- WHAT NEEDS TO BE DONE
Pull out of the data below the stretch of lines bounded by the one containing "rw [pvRt_step hcq (hInRq z hz) (by rw [hgq _" and the one containing "exact ih _ (pvInR_step", both bounds included, unchanged.
○ ○ ○
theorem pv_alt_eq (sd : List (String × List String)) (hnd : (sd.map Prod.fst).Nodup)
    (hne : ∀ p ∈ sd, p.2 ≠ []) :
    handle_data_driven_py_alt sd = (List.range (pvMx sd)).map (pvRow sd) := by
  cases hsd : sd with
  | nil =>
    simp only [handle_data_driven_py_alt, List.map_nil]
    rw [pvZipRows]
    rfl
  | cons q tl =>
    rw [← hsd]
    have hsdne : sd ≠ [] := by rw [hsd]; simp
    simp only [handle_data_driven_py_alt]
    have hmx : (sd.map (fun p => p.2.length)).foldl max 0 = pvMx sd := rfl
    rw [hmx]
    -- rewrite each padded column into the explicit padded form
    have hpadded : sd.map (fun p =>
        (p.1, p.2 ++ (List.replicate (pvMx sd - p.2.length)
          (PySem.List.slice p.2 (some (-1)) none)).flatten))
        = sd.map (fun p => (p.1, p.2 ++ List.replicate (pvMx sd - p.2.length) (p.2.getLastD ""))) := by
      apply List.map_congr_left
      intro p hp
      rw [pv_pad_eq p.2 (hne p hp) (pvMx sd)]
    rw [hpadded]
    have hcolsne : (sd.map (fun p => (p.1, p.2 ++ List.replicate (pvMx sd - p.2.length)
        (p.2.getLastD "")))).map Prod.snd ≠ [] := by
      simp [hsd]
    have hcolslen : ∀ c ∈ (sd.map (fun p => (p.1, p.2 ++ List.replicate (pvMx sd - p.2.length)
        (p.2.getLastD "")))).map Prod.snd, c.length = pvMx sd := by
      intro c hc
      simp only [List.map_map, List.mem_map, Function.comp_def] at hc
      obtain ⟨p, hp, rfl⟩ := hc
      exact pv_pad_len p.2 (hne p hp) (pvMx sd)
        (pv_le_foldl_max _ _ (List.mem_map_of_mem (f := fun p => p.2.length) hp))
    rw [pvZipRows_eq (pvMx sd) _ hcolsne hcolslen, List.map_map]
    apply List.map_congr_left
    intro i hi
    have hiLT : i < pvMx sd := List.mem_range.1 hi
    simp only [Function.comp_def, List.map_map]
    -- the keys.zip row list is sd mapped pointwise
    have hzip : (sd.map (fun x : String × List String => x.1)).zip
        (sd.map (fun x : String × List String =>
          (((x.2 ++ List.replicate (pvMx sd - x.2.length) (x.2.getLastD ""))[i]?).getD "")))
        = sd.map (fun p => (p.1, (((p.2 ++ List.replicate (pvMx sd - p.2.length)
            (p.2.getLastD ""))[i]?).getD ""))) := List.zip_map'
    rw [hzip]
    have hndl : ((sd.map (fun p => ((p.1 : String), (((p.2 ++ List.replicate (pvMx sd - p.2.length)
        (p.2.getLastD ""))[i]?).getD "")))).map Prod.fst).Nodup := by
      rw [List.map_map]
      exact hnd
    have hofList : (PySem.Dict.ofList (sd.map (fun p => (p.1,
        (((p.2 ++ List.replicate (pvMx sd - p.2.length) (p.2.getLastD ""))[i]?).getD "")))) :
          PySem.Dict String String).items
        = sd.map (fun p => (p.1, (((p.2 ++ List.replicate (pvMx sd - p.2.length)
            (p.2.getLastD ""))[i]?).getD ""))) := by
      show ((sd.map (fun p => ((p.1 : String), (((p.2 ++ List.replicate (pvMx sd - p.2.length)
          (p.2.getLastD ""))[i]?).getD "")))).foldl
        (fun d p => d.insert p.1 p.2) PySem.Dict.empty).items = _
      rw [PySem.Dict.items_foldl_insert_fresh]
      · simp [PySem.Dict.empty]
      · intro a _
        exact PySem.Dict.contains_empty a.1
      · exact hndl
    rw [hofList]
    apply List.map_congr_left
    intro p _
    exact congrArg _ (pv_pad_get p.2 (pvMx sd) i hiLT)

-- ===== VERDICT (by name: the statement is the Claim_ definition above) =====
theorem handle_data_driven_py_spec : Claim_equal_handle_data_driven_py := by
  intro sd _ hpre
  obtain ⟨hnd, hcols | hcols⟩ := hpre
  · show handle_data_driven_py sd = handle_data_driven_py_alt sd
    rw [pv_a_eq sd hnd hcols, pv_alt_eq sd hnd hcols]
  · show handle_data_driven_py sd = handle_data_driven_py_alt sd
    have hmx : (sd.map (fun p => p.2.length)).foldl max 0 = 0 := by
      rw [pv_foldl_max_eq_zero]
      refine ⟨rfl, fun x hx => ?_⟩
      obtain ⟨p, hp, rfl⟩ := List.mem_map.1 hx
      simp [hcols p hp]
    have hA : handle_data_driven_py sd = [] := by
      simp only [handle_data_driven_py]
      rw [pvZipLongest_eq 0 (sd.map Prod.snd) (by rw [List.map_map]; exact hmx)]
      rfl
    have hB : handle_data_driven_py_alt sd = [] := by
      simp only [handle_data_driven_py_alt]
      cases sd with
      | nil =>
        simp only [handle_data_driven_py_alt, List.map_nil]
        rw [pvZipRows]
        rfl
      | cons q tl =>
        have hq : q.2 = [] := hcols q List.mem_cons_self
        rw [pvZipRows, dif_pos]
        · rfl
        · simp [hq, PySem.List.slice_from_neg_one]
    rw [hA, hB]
○ ○ ○
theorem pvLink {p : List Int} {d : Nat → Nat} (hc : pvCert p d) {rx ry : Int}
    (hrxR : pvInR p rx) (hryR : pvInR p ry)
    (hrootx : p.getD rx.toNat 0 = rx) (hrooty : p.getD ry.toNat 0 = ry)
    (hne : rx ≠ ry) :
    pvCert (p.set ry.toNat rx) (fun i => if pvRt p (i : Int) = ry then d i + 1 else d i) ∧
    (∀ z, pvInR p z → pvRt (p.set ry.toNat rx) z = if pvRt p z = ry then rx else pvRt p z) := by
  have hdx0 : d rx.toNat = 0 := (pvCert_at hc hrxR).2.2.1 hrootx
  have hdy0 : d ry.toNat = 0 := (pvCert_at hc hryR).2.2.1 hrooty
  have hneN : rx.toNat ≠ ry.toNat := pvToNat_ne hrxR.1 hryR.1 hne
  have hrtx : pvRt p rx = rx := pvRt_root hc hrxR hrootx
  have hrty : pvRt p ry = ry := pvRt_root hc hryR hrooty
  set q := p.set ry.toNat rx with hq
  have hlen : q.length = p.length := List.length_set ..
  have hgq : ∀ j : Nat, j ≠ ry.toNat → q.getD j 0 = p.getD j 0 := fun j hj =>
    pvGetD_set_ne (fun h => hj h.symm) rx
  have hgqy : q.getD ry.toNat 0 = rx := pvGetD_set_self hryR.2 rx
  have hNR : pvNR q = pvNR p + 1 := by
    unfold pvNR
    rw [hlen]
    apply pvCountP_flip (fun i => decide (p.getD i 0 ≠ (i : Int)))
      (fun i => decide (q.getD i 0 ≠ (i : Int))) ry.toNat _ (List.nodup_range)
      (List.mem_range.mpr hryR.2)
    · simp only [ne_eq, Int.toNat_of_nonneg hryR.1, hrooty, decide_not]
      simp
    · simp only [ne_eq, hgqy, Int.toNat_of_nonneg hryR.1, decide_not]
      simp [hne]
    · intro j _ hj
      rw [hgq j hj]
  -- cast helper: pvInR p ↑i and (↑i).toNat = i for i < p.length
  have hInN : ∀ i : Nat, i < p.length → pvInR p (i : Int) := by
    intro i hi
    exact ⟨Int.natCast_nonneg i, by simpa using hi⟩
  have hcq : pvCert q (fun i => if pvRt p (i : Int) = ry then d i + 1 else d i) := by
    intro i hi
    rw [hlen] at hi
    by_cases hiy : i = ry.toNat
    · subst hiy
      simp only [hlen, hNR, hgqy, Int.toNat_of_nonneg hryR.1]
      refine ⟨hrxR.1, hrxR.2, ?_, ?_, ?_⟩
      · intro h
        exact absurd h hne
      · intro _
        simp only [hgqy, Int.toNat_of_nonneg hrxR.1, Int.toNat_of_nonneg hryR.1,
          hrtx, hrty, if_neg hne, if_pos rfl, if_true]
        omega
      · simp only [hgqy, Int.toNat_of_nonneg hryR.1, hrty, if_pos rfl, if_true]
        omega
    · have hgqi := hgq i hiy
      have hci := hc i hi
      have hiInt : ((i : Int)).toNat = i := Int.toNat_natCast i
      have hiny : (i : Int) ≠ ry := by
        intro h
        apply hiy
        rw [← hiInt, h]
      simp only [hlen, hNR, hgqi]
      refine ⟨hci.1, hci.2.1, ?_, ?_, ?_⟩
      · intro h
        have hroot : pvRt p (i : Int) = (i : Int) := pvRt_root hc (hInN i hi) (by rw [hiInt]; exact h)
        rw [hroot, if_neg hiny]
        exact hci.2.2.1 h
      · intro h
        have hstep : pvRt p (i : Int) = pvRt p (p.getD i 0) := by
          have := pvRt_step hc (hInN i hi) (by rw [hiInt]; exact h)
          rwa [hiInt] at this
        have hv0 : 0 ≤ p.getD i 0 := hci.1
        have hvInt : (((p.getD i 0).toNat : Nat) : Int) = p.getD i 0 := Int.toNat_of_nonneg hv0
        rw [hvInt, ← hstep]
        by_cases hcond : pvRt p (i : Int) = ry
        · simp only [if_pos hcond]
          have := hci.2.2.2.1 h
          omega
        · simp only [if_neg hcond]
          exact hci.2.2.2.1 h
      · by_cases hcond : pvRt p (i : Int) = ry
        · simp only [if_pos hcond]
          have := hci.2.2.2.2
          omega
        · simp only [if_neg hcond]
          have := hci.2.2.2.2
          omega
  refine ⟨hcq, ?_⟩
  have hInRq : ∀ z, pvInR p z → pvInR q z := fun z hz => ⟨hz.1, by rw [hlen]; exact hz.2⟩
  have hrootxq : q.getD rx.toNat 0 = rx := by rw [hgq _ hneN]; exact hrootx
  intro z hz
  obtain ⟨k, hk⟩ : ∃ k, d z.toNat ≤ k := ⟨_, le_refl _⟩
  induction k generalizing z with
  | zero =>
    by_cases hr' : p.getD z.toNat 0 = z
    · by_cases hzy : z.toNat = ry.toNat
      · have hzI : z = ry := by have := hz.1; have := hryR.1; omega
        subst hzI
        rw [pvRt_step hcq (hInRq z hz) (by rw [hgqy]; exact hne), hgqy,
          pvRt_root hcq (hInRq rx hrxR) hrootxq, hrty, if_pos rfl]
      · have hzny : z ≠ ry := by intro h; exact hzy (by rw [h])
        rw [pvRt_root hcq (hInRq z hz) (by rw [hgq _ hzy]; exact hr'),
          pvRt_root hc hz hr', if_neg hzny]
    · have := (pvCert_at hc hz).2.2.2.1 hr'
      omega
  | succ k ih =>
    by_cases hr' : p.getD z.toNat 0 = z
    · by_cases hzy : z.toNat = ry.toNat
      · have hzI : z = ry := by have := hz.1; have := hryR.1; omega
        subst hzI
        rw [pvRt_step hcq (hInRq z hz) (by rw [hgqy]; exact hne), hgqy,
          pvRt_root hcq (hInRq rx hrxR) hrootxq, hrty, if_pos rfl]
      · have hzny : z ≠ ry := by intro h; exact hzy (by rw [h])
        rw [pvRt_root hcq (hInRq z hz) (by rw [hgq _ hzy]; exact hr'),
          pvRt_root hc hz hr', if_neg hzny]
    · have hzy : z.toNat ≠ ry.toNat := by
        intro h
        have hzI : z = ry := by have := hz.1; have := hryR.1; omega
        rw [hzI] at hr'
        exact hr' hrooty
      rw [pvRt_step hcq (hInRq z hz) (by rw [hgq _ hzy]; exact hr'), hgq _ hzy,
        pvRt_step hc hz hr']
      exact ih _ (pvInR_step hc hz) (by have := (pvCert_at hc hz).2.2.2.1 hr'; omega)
○ ○ ○
- THE COMPLETED TASK
      rw [pvRt_step hcq (hInRq z hz) (by rw [hgq _ hzy]; exact hr'), hgq _ hzy,
        pvRt_step hc hz hr']
      exact ih _ (pvInR_step hc hz) (by have := (pvCert_at hc hz).2.2.2.1 hr'; omega)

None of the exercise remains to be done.